### Work instructions
Bring together every line in the data that includes "return".

[Saved entries]
=-=-=

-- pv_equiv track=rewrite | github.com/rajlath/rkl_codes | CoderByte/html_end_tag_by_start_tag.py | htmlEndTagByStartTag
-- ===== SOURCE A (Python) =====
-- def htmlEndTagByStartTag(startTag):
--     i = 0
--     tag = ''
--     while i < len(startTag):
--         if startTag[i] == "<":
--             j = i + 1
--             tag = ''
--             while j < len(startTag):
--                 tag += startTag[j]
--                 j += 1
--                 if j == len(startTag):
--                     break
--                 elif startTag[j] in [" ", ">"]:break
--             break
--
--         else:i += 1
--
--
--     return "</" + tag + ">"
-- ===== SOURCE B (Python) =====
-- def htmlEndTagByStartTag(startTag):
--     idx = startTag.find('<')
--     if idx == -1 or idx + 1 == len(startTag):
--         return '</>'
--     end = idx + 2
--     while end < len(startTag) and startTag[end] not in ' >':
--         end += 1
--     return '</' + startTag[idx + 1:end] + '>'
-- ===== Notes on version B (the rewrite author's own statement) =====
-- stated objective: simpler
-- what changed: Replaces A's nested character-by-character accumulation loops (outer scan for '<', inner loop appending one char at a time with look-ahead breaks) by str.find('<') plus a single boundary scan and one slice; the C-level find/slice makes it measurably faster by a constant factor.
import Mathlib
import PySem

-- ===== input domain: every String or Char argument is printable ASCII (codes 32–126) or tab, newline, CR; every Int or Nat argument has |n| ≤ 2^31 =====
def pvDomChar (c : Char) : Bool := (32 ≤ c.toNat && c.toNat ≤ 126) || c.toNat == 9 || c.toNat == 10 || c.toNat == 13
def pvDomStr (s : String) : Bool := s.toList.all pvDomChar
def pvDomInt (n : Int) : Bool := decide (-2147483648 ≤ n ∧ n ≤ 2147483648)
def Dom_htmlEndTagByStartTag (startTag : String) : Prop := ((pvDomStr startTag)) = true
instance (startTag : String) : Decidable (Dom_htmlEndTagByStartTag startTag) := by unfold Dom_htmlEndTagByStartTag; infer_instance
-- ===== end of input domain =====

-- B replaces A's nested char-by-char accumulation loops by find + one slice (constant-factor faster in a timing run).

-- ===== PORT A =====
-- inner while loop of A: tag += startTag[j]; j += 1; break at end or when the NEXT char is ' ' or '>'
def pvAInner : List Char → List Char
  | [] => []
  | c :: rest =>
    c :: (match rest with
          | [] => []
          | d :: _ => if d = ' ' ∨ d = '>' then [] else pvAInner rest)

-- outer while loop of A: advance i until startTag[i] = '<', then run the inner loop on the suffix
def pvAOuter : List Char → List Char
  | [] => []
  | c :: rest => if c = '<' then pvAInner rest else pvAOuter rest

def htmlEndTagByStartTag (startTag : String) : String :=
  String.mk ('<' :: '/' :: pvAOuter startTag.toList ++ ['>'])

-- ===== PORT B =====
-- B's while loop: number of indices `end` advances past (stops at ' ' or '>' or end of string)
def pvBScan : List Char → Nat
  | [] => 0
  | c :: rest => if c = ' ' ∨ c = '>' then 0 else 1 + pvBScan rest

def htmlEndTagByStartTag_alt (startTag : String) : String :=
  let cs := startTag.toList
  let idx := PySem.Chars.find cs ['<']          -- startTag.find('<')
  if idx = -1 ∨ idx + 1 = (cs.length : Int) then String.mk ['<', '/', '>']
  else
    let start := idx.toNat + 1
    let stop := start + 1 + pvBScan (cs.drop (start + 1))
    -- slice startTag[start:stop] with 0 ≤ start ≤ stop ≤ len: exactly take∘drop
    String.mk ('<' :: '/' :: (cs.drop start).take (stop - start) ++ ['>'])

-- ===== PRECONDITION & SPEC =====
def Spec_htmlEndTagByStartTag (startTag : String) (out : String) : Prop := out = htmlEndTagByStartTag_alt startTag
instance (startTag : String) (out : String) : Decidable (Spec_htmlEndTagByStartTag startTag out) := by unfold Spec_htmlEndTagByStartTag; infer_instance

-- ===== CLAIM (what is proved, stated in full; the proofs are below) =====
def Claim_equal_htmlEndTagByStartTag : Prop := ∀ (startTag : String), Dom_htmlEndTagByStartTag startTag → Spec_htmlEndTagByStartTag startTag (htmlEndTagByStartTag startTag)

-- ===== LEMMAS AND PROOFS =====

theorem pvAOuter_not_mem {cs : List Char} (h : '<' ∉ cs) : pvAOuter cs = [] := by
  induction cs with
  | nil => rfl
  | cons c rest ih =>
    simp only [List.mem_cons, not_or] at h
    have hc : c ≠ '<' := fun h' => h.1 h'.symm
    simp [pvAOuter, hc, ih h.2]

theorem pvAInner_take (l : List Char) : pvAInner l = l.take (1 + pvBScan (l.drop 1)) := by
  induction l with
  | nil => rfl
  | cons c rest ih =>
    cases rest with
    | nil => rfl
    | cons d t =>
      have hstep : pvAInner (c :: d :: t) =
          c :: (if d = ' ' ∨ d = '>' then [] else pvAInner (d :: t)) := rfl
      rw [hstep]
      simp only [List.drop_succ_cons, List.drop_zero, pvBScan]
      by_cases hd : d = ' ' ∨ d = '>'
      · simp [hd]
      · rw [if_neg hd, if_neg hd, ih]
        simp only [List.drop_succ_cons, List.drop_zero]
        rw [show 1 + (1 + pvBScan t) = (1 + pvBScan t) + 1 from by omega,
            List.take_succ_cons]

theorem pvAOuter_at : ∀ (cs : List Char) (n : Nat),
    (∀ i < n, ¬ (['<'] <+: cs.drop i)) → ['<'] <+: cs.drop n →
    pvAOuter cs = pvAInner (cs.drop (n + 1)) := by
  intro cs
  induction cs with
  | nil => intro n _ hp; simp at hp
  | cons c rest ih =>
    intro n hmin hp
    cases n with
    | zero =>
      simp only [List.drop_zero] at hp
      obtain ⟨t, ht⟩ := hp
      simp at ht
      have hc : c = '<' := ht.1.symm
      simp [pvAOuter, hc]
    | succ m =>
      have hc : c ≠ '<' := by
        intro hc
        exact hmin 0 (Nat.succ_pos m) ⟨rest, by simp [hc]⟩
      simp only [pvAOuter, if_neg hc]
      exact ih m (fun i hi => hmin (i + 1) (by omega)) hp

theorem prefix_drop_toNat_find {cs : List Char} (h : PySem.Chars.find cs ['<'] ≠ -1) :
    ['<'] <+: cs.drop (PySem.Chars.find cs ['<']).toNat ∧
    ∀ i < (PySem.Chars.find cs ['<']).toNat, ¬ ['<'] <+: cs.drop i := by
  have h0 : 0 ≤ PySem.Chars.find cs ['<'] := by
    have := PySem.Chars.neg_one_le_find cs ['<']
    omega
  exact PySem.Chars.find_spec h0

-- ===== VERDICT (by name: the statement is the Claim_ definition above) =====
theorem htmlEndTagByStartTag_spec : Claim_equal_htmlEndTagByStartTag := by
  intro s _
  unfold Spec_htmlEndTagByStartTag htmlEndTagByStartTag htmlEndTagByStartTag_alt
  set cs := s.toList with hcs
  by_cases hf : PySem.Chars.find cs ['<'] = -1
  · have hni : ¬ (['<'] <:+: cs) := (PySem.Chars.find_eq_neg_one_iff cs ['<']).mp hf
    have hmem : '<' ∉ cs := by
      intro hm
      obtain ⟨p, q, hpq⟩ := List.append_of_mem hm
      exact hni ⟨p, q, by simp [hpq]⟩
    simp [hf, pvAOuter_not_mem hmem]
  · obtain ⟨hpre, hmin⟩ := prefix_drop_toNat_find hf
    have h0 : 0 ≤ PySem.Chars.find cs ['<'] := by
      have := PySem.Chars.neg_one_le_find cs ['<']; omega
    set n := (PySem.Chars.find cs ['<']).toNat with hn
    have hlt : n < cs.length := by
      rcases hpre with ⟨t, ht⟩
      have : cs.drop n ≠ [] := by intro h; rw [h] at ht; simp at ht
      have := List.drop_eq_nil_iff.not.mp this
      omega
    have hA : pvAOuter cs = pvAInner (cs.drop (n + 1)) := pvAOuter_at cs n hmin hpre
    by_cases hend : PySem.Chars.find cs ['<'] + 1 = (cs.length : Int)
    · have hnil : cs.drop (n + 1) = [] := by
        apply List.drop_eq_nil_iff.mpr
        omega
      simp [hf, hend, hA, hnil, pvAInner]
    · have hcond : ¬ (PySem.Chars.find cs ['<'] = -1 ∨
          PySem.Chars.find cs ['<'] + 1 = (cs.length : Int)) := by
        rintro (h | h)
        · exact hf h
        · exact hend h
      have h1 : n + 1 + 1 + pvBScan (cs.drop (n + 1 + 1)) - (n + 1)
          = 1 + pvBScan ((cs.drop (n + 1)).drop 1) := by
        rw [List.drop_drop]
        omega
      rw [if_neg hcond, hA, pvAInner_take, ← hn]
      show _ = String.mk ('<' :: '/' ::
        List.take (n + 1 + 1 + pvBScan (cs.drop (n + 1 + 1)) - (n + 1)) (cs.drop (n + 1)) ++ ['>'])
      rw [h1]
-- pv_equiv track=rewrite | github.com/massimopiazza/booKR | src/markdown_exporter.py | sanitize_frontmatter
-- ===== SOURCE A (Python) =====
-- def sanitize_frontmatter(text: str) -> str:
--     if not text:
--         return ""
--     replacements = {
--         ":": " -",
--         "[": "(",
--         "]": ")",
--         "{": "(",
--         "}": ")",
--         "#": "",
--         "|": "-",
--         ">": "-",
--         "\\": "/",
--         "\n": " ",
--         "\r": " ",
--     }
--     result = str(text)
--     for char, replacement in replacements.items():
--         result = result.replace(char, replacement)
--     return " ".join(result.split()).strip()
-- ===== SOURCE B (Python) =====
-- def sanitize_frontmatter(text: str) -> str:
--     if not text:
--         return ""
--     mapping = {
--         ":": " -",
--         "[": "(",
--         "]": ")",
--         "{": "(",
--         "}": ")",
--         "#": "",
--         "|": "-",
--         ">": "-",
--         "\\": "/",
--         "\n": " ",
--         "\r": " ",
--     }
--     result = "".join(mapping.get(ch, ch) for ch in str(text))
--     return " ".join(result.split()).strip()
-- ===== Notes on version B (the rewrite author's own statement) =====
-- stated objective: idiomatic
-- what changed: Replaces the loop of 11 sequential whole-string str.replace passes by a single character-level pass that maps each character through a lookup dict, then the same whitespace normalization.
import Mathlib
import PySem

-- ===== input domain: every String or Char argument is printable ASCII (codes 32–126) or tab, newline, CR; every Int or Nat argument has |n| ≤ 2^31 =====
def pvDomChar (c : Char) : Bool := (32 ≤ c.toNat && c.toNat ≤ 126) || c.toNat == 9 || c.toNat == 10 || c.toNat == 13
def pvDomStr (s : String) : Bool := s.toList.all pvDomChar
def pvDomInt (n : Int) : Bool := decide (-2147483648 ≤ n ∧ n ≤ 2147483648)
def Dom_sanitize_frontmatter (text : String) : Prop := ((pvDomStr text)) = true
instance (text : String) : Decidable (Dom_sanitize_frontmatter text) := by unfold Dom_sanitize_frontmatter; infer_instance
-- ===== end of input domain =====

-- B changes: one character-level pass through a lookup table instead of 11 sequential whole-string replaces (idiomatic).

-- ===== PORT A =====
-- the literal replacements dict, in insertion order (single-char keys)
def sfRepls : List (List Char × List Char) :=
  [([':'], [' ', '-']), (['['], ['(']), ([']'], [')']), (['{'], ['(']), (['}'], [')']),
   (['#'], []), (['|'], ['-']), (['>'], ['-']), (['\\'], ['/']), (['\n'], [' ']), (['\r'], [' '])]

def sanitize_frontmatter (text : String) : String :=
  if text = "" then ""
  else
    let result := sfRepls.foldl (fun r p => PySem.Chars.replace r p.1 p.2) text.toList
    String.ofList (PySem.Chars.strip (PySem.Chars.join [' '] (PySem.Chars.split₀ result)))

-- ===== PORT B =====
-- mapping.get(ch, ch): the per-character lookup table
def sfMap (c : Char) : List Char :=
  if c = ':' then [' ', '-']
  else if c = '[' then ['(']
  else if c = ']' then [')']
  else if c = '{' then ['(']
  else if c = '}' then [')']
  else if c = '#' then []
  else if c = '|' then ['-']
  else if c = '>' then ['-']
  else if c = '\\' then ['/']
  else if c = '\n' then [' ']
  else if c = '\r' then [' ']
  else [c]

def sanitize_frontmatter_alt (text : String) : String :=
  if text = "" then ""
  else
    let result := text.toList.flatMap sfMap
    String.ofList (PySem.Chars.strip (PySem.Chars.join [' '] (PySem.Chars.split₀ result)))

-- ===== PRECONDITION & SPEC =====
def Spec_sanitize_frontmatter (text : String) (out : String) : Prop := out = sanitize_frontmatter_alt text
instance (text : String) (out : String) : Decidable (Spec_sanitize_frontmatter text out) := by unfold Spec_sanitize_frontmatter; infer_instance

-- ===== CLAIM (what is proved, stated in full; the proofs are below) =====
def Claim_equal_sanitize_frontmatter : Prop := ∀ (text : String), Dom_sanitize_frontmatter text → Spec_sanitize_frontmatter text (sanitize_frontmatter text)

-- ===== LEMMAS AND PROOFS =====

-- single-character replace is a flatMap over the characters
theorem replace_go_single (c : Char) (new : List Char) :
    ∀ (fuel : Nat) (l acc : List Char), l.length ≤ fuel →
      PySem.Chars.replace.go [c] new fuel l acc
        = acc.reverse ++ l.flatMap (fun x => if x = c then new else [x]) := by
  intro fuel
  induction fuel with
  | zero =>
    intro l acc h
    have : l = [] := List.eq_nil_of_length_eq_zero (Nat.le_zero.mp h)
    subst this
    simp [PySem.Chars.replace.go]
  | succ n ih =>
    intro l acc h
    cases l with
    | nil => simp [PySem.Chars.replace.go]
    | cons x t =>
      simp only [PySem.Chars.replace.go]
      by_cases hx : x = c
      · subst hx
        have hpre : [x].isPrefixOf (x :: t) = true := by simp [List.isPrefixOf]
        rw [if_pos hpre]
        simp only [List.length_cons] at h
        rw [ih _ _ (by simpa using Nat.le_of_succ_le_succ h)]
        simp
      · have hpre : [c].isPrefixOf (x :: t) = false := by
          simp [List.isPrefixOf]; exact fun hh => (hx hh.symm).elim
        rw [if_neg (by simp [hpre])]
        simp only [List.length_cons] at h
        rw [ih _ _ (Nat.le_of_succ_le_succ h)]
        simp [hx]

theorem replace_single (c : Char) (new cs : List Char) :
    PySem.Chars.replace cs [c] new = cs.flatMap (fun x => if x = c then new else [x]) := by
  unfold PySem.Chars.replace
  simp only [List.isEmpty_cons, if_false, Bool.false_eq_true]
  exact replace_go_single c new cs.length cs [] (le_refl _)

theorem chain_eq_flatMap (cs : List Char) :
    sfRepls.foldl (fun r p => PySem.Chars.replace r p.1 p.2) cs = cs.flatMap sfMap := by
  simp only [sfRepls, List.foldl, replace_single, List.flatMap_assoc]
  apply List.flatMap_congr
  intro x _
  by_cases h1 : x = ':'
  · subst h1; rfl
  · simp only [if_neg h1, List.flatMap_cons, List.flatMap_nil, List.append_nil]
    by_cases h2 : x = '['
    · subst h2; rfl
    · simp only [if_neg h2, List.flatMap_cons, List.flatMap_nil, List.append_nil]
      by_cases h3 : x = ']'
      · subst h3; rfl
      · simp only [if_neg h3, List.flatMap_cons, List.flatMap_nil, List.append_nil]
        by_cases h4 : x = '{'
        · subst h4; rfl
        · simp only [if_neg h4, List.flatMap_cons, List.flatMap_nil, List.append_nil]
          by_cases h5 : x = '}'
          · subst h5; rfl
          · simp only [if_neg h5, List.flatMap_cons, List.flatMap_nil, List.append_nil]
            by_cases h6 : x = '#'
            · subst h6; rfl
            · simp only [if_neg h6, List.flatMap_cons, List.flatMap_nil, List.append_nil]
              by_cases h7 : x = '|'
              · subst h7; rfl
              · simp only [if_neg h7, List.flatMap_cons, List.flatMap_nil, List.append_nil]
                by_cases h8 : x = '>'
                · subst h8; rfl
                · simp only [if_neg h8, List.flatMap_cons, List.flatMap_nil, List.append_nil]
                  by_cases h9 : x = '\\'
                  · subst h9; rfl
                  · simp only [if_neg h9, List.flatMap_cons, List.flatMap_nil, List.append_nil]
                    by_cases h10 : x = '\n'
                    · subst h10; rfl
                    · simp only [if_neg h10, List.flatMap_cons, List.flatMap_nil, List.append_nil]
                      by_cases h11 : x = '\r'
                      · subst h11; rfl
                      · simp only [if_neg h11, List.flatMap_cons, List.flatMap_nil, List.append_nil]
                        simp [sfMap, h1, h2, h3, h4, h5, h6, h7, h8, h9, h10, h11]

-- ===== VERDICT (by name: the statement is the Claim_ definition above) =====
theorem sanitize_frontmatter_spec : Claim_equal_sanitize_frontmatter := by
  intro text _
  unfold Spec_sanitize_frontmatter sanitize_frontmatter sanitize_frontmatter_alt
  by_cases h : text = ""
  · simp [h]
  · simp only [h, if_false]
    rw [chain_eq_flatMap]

=-=-=

### Task solution
--     return "</" + tag + ">"
--         return '</>'
--     return '</' + startTag[idx + 1:end] + '>'
--         return ""
--     return " ".join(result.split()).strip()
--         return ""
--     return " ".join(result.split()).strip()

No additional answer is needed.